While he had no evidence to support his claim, Cox went on to say that "this problem seems to be caused by one single abuser, who may well have found an exploit giving him or her access to resources in the cloud." The only reason Cox makes this assertion is that he has seen a number of different IP addresses used for spamming, apparently oblivious to the way in which cloud computing platforms work.

While nobody likes spam, the methods used by blacklisting organizations are to determine which addresses are sources of spam are usually crude and flawed. As an example, some organizations will employ "spam traps", which are email addresses specifically established to catch spam, and then list IP addresses that send email to those addresses.

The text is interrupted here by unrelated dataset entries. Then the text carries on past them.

-- pv_equiv track=rewrite | github.com/lucasbezerra26/leitor-gabarito | school_test_reader.py | return_lyrics_of_dict
-- ===== SOURCE A (Python) =====
-- def return_lyrics_of_dict(data):
--     result = None
--     for key, value in zip(data.keys(), data.values()):
--         if value and result:
--             return None
--         elif value:
--             result = key
--     return result
-- ===== SOURCE B (Python) =====
-- def return_lyrics_of_dict(data):
--     keys = [k for k, v in zip(data.keys(), data.values()) if v]
--     return keys[0] if len(keys) == 1 else None
-- ===== Notes on version B (the rewrite author's own statement) =====
-- stated objective: simpler
-- what changed: Replaces A's stateful early-exit scan (mutable result plus truthiness guard) with a collect-all-truthy-keys comprehension followed by a single length check.
-- intended difference: On dicts whose truthy entries number at least two and all but the last have key '' (falsy), A's truthiness test on result never fires so A returns the last truthy key (e.g. 'x' for {'':True,'x':True}), while B returns None, the intended answer since the truthy value is not unique. — e.g. on return_lyrics_of_dict([("", true), ("x", true)]): A returns some "x", B returns none
import Mathlib
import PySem

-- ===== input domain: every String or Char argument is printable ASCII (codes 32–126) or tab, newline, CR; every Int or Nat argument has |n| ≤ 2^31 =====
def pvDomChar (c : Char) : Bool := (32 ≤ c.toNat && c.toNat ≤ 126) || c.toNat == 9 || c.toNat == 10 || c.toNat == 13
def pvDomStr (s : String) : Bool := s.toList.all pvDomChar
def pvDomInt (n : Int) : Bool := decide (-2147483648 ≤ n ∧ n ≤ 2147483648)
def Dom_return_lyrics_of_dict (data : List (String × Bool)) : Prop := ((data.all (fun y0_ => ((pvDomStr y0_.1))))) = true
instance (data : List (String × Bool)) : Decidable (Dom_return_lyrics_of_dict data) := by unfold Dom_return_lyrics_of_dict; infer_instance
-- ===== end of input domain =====

-- B replaces A's stateful early-exit scan with a collect-truthy-keys comprehension plus a
-- length check (simpler decomposition); return-value equivalence outside D_ below.

-- ===== PORT A =====
-- Python truthiness of `result` (None or a string): truthy iff a nonempty string.
def pyTruthyOptStr (r : Option String) : Bool :=
  match r with
  | none => false
  | some s => !(s == "")

-- the `for key, value in zip(data.keys(), data.values())` loop with mutable `result`
def return_lyrics_of_dict_go (data : List (String × Bool)) (result : Option String) :
    Option String :=
  match data with
  | [] => result
  | (key, value) :: rest =>
    if value && pyTruthyOptStr result then none
    else if value then return_lyrics_of_dict_go rest (some key)
    else return_lyrics_of_dict_go rest result

def return_lyrics_of_dict (data : List (String × Bool)) : Option String :=
  return_lyrics_of_dict_go data none

-- ===== PORT B =====
def return_lyrics_of_dict_alt (data : List (String × Bool)) : Option String :=
  let keys := (data.filter (fun p => p.2)).map (fun p => p.1)
  if keys.length = 1 then keys.head? else none

-- ===== PRECONDITION & SPEC =====
-- On dicts whose truthy entries number ≥ 2 and all but the last have the falsy key "",
-- A's truthiness test on `result` never fires so A returns the last truthy key,
-- while B returns none — the intended answer, since the truthy value is not unique.
def D_return_lyrics_of_dict (data : List (String × Bool)) : Prop :=
  2 ≤ data.countP (fun p => p.2) ∧
    ∀ i < data.length, ∀ j < data.length, i < j →
      (data[i]!).2 = true → (data[j]!).2 = true → (data[i]!).1 = ""
instance (data : List (String × Bool)) : Decidable (D_return_lyrics_of_dict data) := by
  unfold D_return_lyrics_of_dict; infer_instance

def Spec_return_lyrics_of_dict (data : List (String × Bool)) (out : Option String) : Prop :=
  ¬ D_return_lyrics_of_dict data → out = return_lyrics_of_dict_alt data
instance (data : List (String × Bool)) (out : Option String) :
    Decidable (Spec_return_lyrics_of_dict data out) := by
  unfold Spec_return_lyrics_of_dict; infer_instance

def pvDiffWitness_return_lyrics_of_dict : (List (String × Bool)) := [("", true), ("x", true)]
def pvDiffWitnessOut_return_lyrics_of_dict : (Option String) × (Option String) :=
  (some "x", none)

-- ===== CLAIM (what is proved, stated in full; the proofs are below) =====
def Claim_unchanged_return_lyrics_of_dict : Prop :=
  ∀ (data : List (String × Bool)), Dom_return_lyrics_of_dict data →
    Spec_return_lyrics_of_dict data (return_lyrics_of_dict data)
def Claim_changed_return_lyrics_of_dict : Prop :=
  Dom_return_lyrics_of_dict (pvDiffWitness_return_lyrics_of_dict) ∧
  D_return_lyrics_of_dict (pvDiffWitness_return_lyrics_of_dict) ∧
  return_lyrics_of_dict (pvDiffWitness_return_lyrics_of_dict) = pvDiffWitnessOut_return_lyrics_of_dict.1 ∧
  return_lyrics_of_dict_alt (pvDiffWitness_return_lyrics_of_dict) = pvDiffWitnessOut_return_lyrics_of_dict.2 ∧
  pvDiffWitnessOut_return_lyrics_of_dict.1 ≠ pvDiffWitnessOut_return_lyrics_of_dict.2
def Claim_exact_return_lyrics_of_dict : Prop :=
  ∀ (data : List (String × Bool)), Dom_return_lyrics_of_dict data →
    D_return_lyrics_of_dict data →
    return_lyrics_of_dict data ≠ return_lyrics_of_dict_alt data

-- ===== LEMMAS AND PROOFS =====

-- proof-only model of A's loop, running over the truthy keys only
def fTruthy : List String → Option String → Option String
  | [], r => r
  | k :: ks, r => if pyTruthyOptStr r then none else fTruthy ks (some k)

def truthyKeys (data : List (String × Bool)) : List String :=
  (data.filter (fun p => p.2)).map (fun p => p.1)

theorem go_eq_fTruthy (data : List (String × Bool)) (r : Option String) :
    return_lyrics_of_dict_go data r = fTruthy (truthyKeys data) r := by
  induction data generalizing r with
  | nil => rfl
  | cons hd tl ih =>
    obtain ⟨k, v⟩ := hd
    cases v with
    | true =>
      simp [return_lyrics_of_dict_go, truthyKeys, List.filter, fTruthy] at *
      by_cases h : pyTruthyOptStr r = true <;> simp [h, ih]
    | false =>
      simp [return_lyrics_of_dict_go, truthyKeys, List.filter] at *
      exact ih r

-- closed form of fTruthy started from none
theorem fTruthy_none (ks : List String) :
    fTruthy ks none =
      match ks with
      | [] => none
      | _ :: _ => if ∀ k ∈ ks.dropLast, k = "" then ks.getLast? else none := by
  induction ks with
  | nil => rfl
  | cons k rest ih =>
    cases rest with
    | nil => simp [fTruthy, pyTruthyOptStr]
    | cons k2 rest2 =>
      have step : fTruthy (k :: k2 :: rest2) none =
          if k = "" then fTruthy (k2 :: rest2) none else none := by
        by_cases hk : k = ""
        · subst hk
          simp [fTruthy, pyTruthyOptStr]
        · simp [fTruthy, pyTruthyOptStr, hk]
      rw [step]
      by_cases hk : k = ""
      · simp only [hk, if_true, ih]
        simp [List.dropLast, List.getLast?]
      · simp [hk, List.dropLast]

theorem A_eq_closed (data : List (String × Bool)) :
    return_lyrics_of_dict data =
      match truthyKeys data with
      | [] => none
      | _ :: _ =>
        if ∀ k ∈ (truthyKeys data).dropLast, k = "" then (truthyKeys data).getLast?
        else none := by
  unfold return_lyrics_of_dict
  rw [go_eq_fTruthy, fTruthy_none]

theorem alt_eq (data : List (String × Bool)) :
    return_lyrics_of_dict_alt data =
      if (truthyKeys data).length = 1 then (truthyKeys data).head? else none := rfl

theorem length_truthy (data : List (String × Bool)) :
    (truthyKeys data).length = (data.filter (fun p => p.2)).length := by
  simp [truthyKeys]

theorem dropLast_truthy (data : List (String × Bool)) :
    (truthyKeys data).dropLast = ((data.filter (fun p => p.2)).dropLast).map (fun p => p.1) := by
  simp [truthyKeys, List.map_dropLast]

-- the index condition of D_ in terms of the truthy sublist
theorem lhs_cons (k : String) (v : Bool) (rest : List (String × Bool)) :
    (∀ i < ((k,v)::rest).length, ∀ j < ((k,v)::rest).length, i < j →
      ((((k,v)::rest))[i]!).2 = true → ((((k,v)::rest))[j]!).2 = true →
      ((((k,v)::rest))[i]!).1 = "")
    ↔ ((v = true → (∃ q ∈ rest, q.2 = true) → k = "") ∧
       (∀ i < rest.length, ∀ j < rest.length, i < j →
         (rest[i]!).2 = true → (rest[j]!).2 = true → (rest[i]!).1 = "")) := by
  constructor
  · intro H
    refine ⟨?_, ?_⟩
    · rintro hv ⟨q, hq, hq2⟩
      obtain ⟨j, hj, rfl⟩ := List.getElem_of_mem hq
      have h0 := H 0 (by simp) (j+1) (by simp; omega) (by omega)
      simp only [List.getElem!_cons_zero, List.getElem!_cons_succ] at h0
      rw [getElem!_pos rest j hj] at h0
      exact h0 hv hq2
    · intro i hi j hj hij h1 h2
      have := H (i+1) (by simp; omega) (j+1) (by simp; omega) (by omega)
      simp only [List.getElem!_cons_succ] at this
      exact this h1 h2
  · rintro ⟨hhead, hrest⟩ i hi j hj hij h1 h2
    cases i with
    | zero =>
      cases j with
      | zero => omega
      | succ j' =>
        simp only [List.getElem!_cons_zero, List.getElem!_cons_succ] at h1 h2 ⊢
        have hj' : j' < rest.length := by simp at hj; omega
        rw [getElem!_pos rest j' hj'] at h2
        exact hhead h1 ⟨rest[j'], List.getElem_mem hj', h2⟩
    | succ i' =>
      cases j with
      | zero => omega
      | succ j' =>
        simp only [List.getElem!_cons_succ] at h1 h2 ⊢
        exact hrest i' (by simp at hi; omega) j' (by simp at hj; omega) (by omega) h1 h2

theorem exists_truthy_iff_filter_ne_nil (rest : List (String × Bool)) :
    (∃ q ∈ rest, q.2 = true) ↔ rest.filter (fun p => p.2) ≠ [] := by
  rw [Ne, List.filter_eq_nil_iff]
  simp

theorem lhs_iff_filter (data : List (String × Bool)) :
    (∀ i < data.length, ∀ j < data.length, i < j →
      (data[i]!).2 = true → (data[j]!).2 = true → (data[i]!).1 = "")
    ↔ (∀ p ∈ (data.filter (fun p => p.2)).dropLast, p.1 = "") := by
  induction data with
  | nil => simp
  | cons hd rest ih =>
    obtain ⟨k, v⟩ := hd
    rw [lhs_cons, ih]
    cases v with
    | false => simp
    | true =>
      simp only [List.filter_cons]
      rcases hF : rest.filter (fun p => p.2) with _ | ⟨p, F'⟩
      · have hno : ¬ ∃ q ∈ rest, q.2 = true := by
          rw [exists_truthy_iff_filter_ne_nil]; simp [hF]
        simp [hF, hno]
      · have hyes : ∃ q ∈ rest, q.2 = true := by
          rw [exists_truthy_iff_filter_ne_nil]; simp [hF]
        simp [hF, hyes]

theorem D_iff (data : List (String × Bool)) :
    D_return_lyrics_of_dict data ↔
      (2 ≤ (data.filter (fun p => p.2)).length ∧
       ∀ p ∈ (data.filter (fun p => p.2)).dropLast, p.1 = "") := by
  unfold D_return_lyrics_of_dict
  rw [List.countP_eq_length_filter, lhs_iff_filter]

-- ===== VERDICT (by name: the statement is the Claim_ definition above) =====
theorem return_lyrics_of_dict_spec : Claim_unchanged_return_lyrics_of_dict := by
  intro data _ hnd
  rw [A_eq_closed, alt_eq]
  rcases h : truthyKeys data with _ | ⟨k, rest⟩
  · simp
  · rcases rest with _ | ⟨k2, rest2⟩
    · simp
    · have hlen2 : 2 ≤ (truthyKeys data).length := by rw [h]; simp
      by_cases hall : ∀ k' ∈ (truthyKeys data).dropLast, k' = ""
      · exfalso
        apply hnd
        rw [D_iff]
        refine ⟨by rw [← length_truthy]; exact hlen2, ?_⟩
        intro p hp
        apply hall
        rw [dropLast_truthy]
        exact List.mem_map_of_mem hp
      · rw [h] at hall
        have hlen : (truthyKeys data).length ≠ 1 := by omega
        rw [h] at hlen
        rw [if_neg hall, if_neg hlen]

theorem return_lyrics_of_dict_changed : Claim_changed_return_lyrics_of_dict := by
  unfold Claim_changed_return_lyrics_of_dict; decide

theorem return_lyrics_of_dict_tight : Claim_exact_return_lyrics_of_dict := by
  intro data _ hD
  obtain ⟨hlen, hall⟩ := (D_iff data).mp hD
  rw [A_eq_closed, alt_eq]
  have hlenT : 2 ≤ (truthyKeys data).length := by rw [length_truthy]; exact hlen
  have hallT : ∀ k' ∈ (truthyKeys data).dropLast, k' = "" := by
    intro k' hk'
    rw [dropLast_truthy] at hk'
    obtain ⟨p, hp, hpk⟩ := List.mem_map.mp hk'
    rw [← hpk]; exact hall p hp
  rcases h : truthyKeys data with _ | ⟨k, rest⟩
  · rw [h] at hlenT; simp at hlenT
  · rw [h] at hallT hlenT
    rw [if_pos hallT]
    have hne1 : ¬((k :: rest).length = 1) := by
      simp only [List.length_cons] at hlenT ⊢; omega
    rw [if_neg hne1]
    have hs := List.getLast?_isSome.mpr (show (k :: rest) ≠ [] by simp)
    intro hcontra
    simp only [] at hcontra
    rw [hcontra] at hs
    simp at hs
-- pv_equiv track=rewrite | github.com/MrBrantCode/unitest_baseline | mut_generate/mist_train_taco/taco_11346/solution.py | select_and_filter_numbers
-- ===== SOURCE A (Python) =====
-- def select_and_filter_numbers(n, array, m):
--     # Helper function to count the number of active elements in the array
--     def noofelement(array):
--         return sum(1 for i in range(len(array)) if array[i][1])
--
--     # Helper function to get the single remaining value
--     def getSingleValue(array):
--         for i in range(len(array)):
--             if array[i][1]:
--                 return array[i][0]
--
--     # Helper function to get all even numbers from the array
--     def getEven(array):
--         return sorted(array[i][0] for i in range(len(array)) if array[i][0] % 2 == 0)
--
--     # Helper function to get all odd numbers from the array
--     def getOdd(array):
--         return sorted(array[i][0] for i in range(len(array)) if array[i][0] % 2 != 0)
--
--     # Initialize the array with active flags
--     a = [[array[i], True] for i in range(n)]
--
--     # Perform the deletion process until one element remains
--     loop = noofelement(a)
--     while loop > 1:
--         count = 0
--         i = 0
--         while i < m:
--             if not a[count][1]:
--                 count += 1
--                 if count >= len(a):
--                     count = 0
--                 continue
--             if i == (m - 1):
--                 a[count][1] = False
--             count += 1
--             if count >= len(a):
--                 count = 0
--             i += 1
--         loop = noofelement(a)
--
--     # Determine the last remaining number
--     check = getSingleValue(a)
--
--     # Return the appropriate sorted list of numbers
--     if check % 2 == 0:
--         return getEven(a)
--     else:
--         return getOdd(a)
-- ===== SOURCE B (Python) =====
-- def select_and_filter_numbers(n, array, m):
--     elems = array[:n]
--     rem = list(elems)
--     while len(rem) > 1:
--         rem.pop((m - 1) % len(rem))
--     check = rem[0]
--     return sorted(x for x in elems if x % 2 == check % 2)
-- ===== Notes on version B (the rewrite author's own statement) =====
-- stated objective: faster
-- what changed: B drops the alive-flag array and the inner loop that counts m steps element-by-element (restarting from index 0 each round, skipping dead slots); instead it keeps only the surviving values in a list and pops index (m-1) % len once per round, computed directly with one modulo.
import Mathlib
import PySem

The problem is that there are no mechanisms in place to prevent third parties from pretending to be a valid user of those email addresses in most cases. As a result, companies that operate legitimate mailing lists often receive requests from these bogus addresses and then send a reply asking for confirmation to join a mailing list or send a rejection message to alert the sender that they must be a subscriber to send email to the lists. The result is that legitimate mail servers get blocked.

Some Amazon EC2 customer are blaming Amazon for not working with Spamhaus, though the root of the problem is, in fact, companies that blindly rely on the services of such spam-fighting organizations. The methods are flawed and there are much better methods companies can employ to reduce spam volume.

Perhaps this extreme example of an overzealous organization that has been the source of significant disruption in business is further evidence that new email technologies like DKIM must be implemented universally. Sadly, though the technology exists to virtually eliminate spam and to positively identify spammers by domain name, most domain operators have not adopted the technology. Perhaps this might help provoke change in the right direction.